Use case: It's a boiled-down version of an IR emitter driver I'm trying to design, which modulates a lower-frequency pulse train B on top of a higher-frequency carrier signal A, as in the Philips RC-6 remote control protocol. For the purposes of this question, unimportant details like the LED itself, gate pull-downs, etc. have been removed.

When I simulate the circuit and check the load current across R3, I see this:

LTspice simulation

When Q1 is off, the load still sees some current spikes (upper yellow circle) when Q2 switches - up to 3 mA, which is plenty to get some unintended light out of an LED. I understand that due to gate capacitance, there can be high current when switching the transistor (lower yellow circle). And I know I can limit this current by increasing the value of R1 and R2.

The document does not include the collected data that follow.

-- pv_equiv track=rewrite | github.com/LineG/ADA_472 | next_moves.py | white_at
-- ===== SOURCE A (Python) =====
-- def white_at(b,r,N):
--     count  = 0
--     for i in range(N):
--         if (b[i] == 0 ):
--             count = count+1
--             if (count == r):
--                 return i
--     return N+1
-- ===== SOURCE B (Python) =====
-- def white_at(b, r, N):
--     zeros = [i for i in range(N) if b[i] == 0]
--     if 1 <= r <= len(zeros):
--         return zeros[r - 1]
--     return N + 1
-- ===== Notes on version B (the rewrite author's own statement) =====
-- stated objective: alternative
-- what changed: A's counting scan with early return is replaced by a materialize-then-select decomposition: build the list of all zero positions, then pick the (r-1)-th by rank, with N+1 when the rank is out of range.
import Mathlib
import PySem

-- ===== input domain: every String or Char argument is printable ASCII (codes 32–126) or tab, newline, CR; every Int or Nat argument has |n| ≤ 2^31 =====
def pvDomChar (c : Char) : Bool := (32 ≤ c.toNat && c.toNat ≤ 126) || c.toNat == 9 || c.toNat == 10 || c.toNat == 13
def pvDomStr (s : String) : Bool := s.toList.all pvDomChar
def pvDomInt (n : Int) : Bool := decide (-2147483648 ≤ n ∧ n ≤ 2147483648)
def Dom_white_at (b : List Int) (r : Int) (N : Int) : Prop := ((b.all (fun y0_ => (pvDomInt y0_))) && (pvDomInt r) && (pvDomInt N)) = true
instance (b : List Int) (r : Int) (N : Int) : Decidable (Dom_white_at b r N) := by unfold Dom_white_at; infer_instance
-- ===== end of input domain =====

-- B replaces A's counting scan (early return at the r-th zero) by a materialize-then-select
-- decomposition: collect all zero positions, then index by rank; alternative structure, same cost.


-- ===== PORT A =====
-- A's loop over range(N), counting zeros and returning early at the r-th zero.
-- b[i] is ported as pyGetD (Pre_ guarantees every touched index is in range).
def white_at_loopA (b : List Int) (r : Int) (N : Int) : List Int → Int → Int
  | [], _ => N + 1
  | i :: rest, count =>
      if PySem.List.pyGetD b i 0 = 0 then
        if count + 1 = r then i else white_at_loopA b r N rest (count + 1)
      else white_at_loopA b r N rest count

def white_at (b : List Int) (r : Int) (N : Int) : Int :=
  white_at_loopA b r N (PySem.List.pyRange 0 N 1) 0

-- ===== PORT B =====
def white_at_alt (b : List Int) (r : Int) (N : Int) : Int :=
  let zeros := (PySem.List.pyRange 0 N 1).filter (fun i => PySem.List.pyGetD b i 0 = 0)
  if 1 ≤ r ∧ r ≤ (zeros.length : Int) then
    (PySem.List.pyGet? zeros (r - 1)).getD (N + 1)
  else N + 1

-- ===== PRECONDITION & SPEC =====
-- A raises IndexError when N > len(b) (b[i] for some i in range(N)); nothing else raises.
def Pre_white_at (b : List Int) (r : Int) (N : Int) : Prop := N ≤ (b.length : Int)
instance (b : List Int) (r : Int) (N : Int) : Decidable (Pre_white_at b r N) := by unfold Pre_white_at; infer_instance
def pvWitness_white_at : List Int × Int × Int := ([1, 0, 0, 3], 2, 4)
def Spec_white_at (b : List Int) (r : Int) (N : Int) (out : Int) : Prop := out = white_at_alt b r N
instance (b : List Int) (r : Int) (N : Int) (out : Int) : Decidable (Spec_white_at b r N out) := by unfold Spec_white_at; infer_instance

-- ===== CLAIM (what is proved, stated in full; the proofs are below) =====
def Claim_equal_white_at : Prop := ∀ (b : List Int) (r : Int) (N : Int), Dom_white_at b r N → Pre_white_at b r N → Spec_white_at b r N (white_at b r N)

-- ===== LEMMAS AND PROOFS =====

-- A's scan with count c equals rank-selection at rank r - c in the filtered list.
theorem white_at_loopA_eq (b : List Int) (r : Int) (N : Int) :
    ∀ (l : List Int) (c : Int),
      white_at_loopA b r N l c =
        (let zs := l.filter (fun i => PySem.List.pyGetD b i 0 = 0)
         if 1 ≤ r - c ∧ r - c ≤ (zs.length : Int) then
           (PySem.List.pyGet? zs (r - c - 1)).getD (N + 1)
         else N + 1) := by
  intro l
  induction l with
  | nil =>
      intro c
      simp [white_at_loopA]
      omega
  | cons i rest ih =>
      intro c
      by_cases hz : PySem.List.pyGetD b i 0 = 0
      · by_cases hr : c + 1 = r
        · have hrc : r - c = 1 := by omega
          simp [white_at_loopA, hz, hr, hrc]
        · have h2 : white_at_loopA b r N (i :: rest) c = white_at_loopA b r N rest (c + 1) := by
            simp [white_at_loopA, hz, hr]
          rw [h2, ih (c + 1)]
          simp only [List.filter_cons, hz, decide_true, if_true]
          set zs' := rest.filter (fun i => PySem.List.pyGetD b i 0 = 0) with hzs
          by_cases hcond : 1 ≤ r - (c + 1) ∧ r - (c + 1) ≤ (zs'.length : Int)
          · have hcond' : 1 ≤ r - c ∧ r - c ≤ ((i :: zs').length : Int) := by
              simp only [List.length_cons]; push_cast; omega
            simp only [hcond, hcond']
            have hk : ∃ k : Nat, r - c - 1 = (k : Int) + 1 := by
              refine ⟨(r - c - 2).toNat, ?_⟩; omega
            obtain ⟨k, hk⟩ := hk
            rw [hk, PySem.List.pyGet?_cons_succ]
            have : r - (c + 1) - 1 = (k : Int) := by omega
            rw [this]
          · have hcond' : ¬ (1 ≤ r - c ∧ r - c ≤ ((i :: zs').length : Int)) := by
              simp only [List.length_cons]; push_cast
              intro h
              exact hcond ⟨by omega, by
                have hne : r - c ≠ 1 := by omega
                omega⟩
            simp only [hcond, hcond', if_false]
      · have h2 : white_at_loopA b r N (i :: rest) c = white_at_loopA b r N rest c := by
          simp [white_at_loopA, hz]
        rw [h2, ih c]
        simp only [List.filter_cons, hz, decide_false, if_false, Bool.false_eq_true]

-- ===== VERDICT (by name: the statement is the Claim_ definition above) =====
theorem white_at_spec : Claim_equal_white_at := by
  intro b r N _ _
  unfold Spec_white_at white_at white_at_alt
  rw [white_at_loopA_eq]
  simp only [sub_zero]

But what I don't understand is why these current spikes are transferred (directly or indirectly) to the load.

If I increase R1 and R2 to 10k, both the gate drive current and the spikes seen by the load are drastically reduced:

LTspice simulation 2

But consequently the switching is much slower, and the edges aren't as crisp. Is there another way to modify the circuit so that the transistors switch faster, but the load does not see current spikes during switching times of one transistor when the other is off?

To clarify: For this particular application, I'm sure increasing R1 and R2 is a workable solution, and at these frequencies, BJTs might be a better choice anyway. But this is a learning experience for me, and I'd like to understand this behavior. Thanks in advance!